- **Data for the task**
::::
theorem hist_getD_int (ids : List Nat) (l : List Int) (j : Nat)
    (hj : j < l.length) (hin : ∀ i ∈ ids, i < l.length) :
    (ids.foldl (fun acc j => acc.set j (acc.getD j 0 + 1)) l).getD j 0
      = l.getD j 0 + (ids.count j : Int) := by
  induction ids generalizing l with
  | nil => simp
  | cons i r ih =>
    have hi : i < l.length := hin i (by simp)
    rw [List.foldl_cons,
        ih (l.set i (l.getD i 0 + 1)) (by simpa using hj)
          (fun x hx => by simpa using hin x (by simp [hx]))]
    rw [List.getD_eq_getElem _ _ (by simpa using hj), List.getD_eq_getElem _ _ hj,
        List.getElem_set]
    by_cases h : i = j
    · subst h
      rw [if_pos rfl, List.count_cons_self, List.getD_eq_getElem _ _ hi]
      push_cast; omega
    · rw [if_neg h]
      have : List.count j (i :: r) = List.count j r := by simp [h]
      rw [this]

-- histogram from all-zero start, as a map over range
theorem hist_replicate_nat (N : Nat) (ids : List Nat) (hin : ∀ i ∈ ids, i < N) :
    ids.foldl (fun acc j => acc.set j (acc.getD j 0 + 1)) (List.replicate N 0)
      = (List.range N).map (fun j => ids.count j) := by
  apply List.ext_getElem
  · rw [hist_length_nat]; simp
  · intro j h1 h2
    have hj : j < N := by simpa using h2
    rw [← List.getD_eq_getElem _ _ h1,
        hist_getD_nat ids _ j (by simpa) (by simpa using hin)]
    simp [hj]

-- the A-side array fold, moved to lists
theorem fold_toList (xs : List Int) (t : Array Nat)
    (hin : ∀ v ∈ xs, -(t.size : Int) ≤ v ∧ v < (t.size : Int)) :
    (xs.foldl (fun t v => pyArrSet t v (pyArrGet t v + 1)) t).toList
      = (xs.map (fun v => ((if v < 0 then v + (t.size : Int) else v)).toNat)).foldl
          (fun acc j => acc.set j (acc.getD j 0 + 1)) t.toList := by
  induction xs generalizing t with
  | nil => rfl
  | cons v r ih =>
    have hv := hin v (by simp)
    have hsz : (pyArrSet t v (pyArrGet t v + 1)).size = t.size := by
      simp only [pyArrSet]
      split <;> split <;> simp
    rw [List.foldl_cons, List.map_cons, List.foldl_cons,
        ih _ (by rw [hsz]; exact fun w hw => hin w (by simp [hw])), hsz]
    congr 1
    have hj0 : (0 : Int) ≤ if v < 0 then v + (t.size : Int) else v := by split <;> omega
    have hjlt : ((if v < 0 then v + (t.size : Int) else v)).toNat < t.size := by
      split <;> omega
    simp only [pyArrSet, pyArrGet, if_pos hj0]
    rw [Array.toList_setIfInBounds]
    congr 1
    rw [Array.getD_eq_getD_getElem?, List.getD_eq_getElem?_getD, ← Array.getElem?_toList]

theorem countP_eq_of_support {l₁ l₂ : List Nat} (p : Nat → Bool) (h₁ : l₁.Nodup) (h₂ : l₂.Nodup)
    (hsub : l₂ ⊆ l₁) (hsupp : ∀ j ∈ l₁, p j = true → j ∈ l₂) : l₁.countP p = l₂.countP p := by
  rw [List.countP_eq_length_filter, List.countP_eq_length_filter]
  apply List.Perm.length_eq
  rw [List.perm_ext_iff_of_nodup (h₁.filter p) (h₂.filter p)]
  intro a
  simp only [List.mem_filter]
  exact ⟨fun ⟨ha, hp⟩ => ⟨hsupp a ha hp, hp⟩, fun ⟨ha, hp⟩ => ⟨hsub ha, hp⟩⟩

theorem count_map' {α β : Type} [BEq β] (l : List α) (f : α → β) (c : β) :
    (l.map f).count c = l.countP (fun a => f a == c) := by
  rw [List.count, List.countP_map]; rfl

theorem fiber_count (t : List Int) (msl' : Int → Nat)
    (hinj : ∀ v ∈ t, ∀ w ∈ t, msl' v = msl' w → v = w) (v : Int) (hv : v ∈ t) :
    (t.map msl').count (msl' v) = t.count v := by
  rw [count_map']
  unfold List.count
  apply List.countP_congr
  intro w hw
  simp only [beq_iff_eq]
  exact ⟨fun h => hinj w hw v hv h, fun h => h ▸ rfl⟩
::::
- **What you should do**
Using the listing above, say how many of its lines contain the string "split", giving nothing but the figure.

- **Response below**
3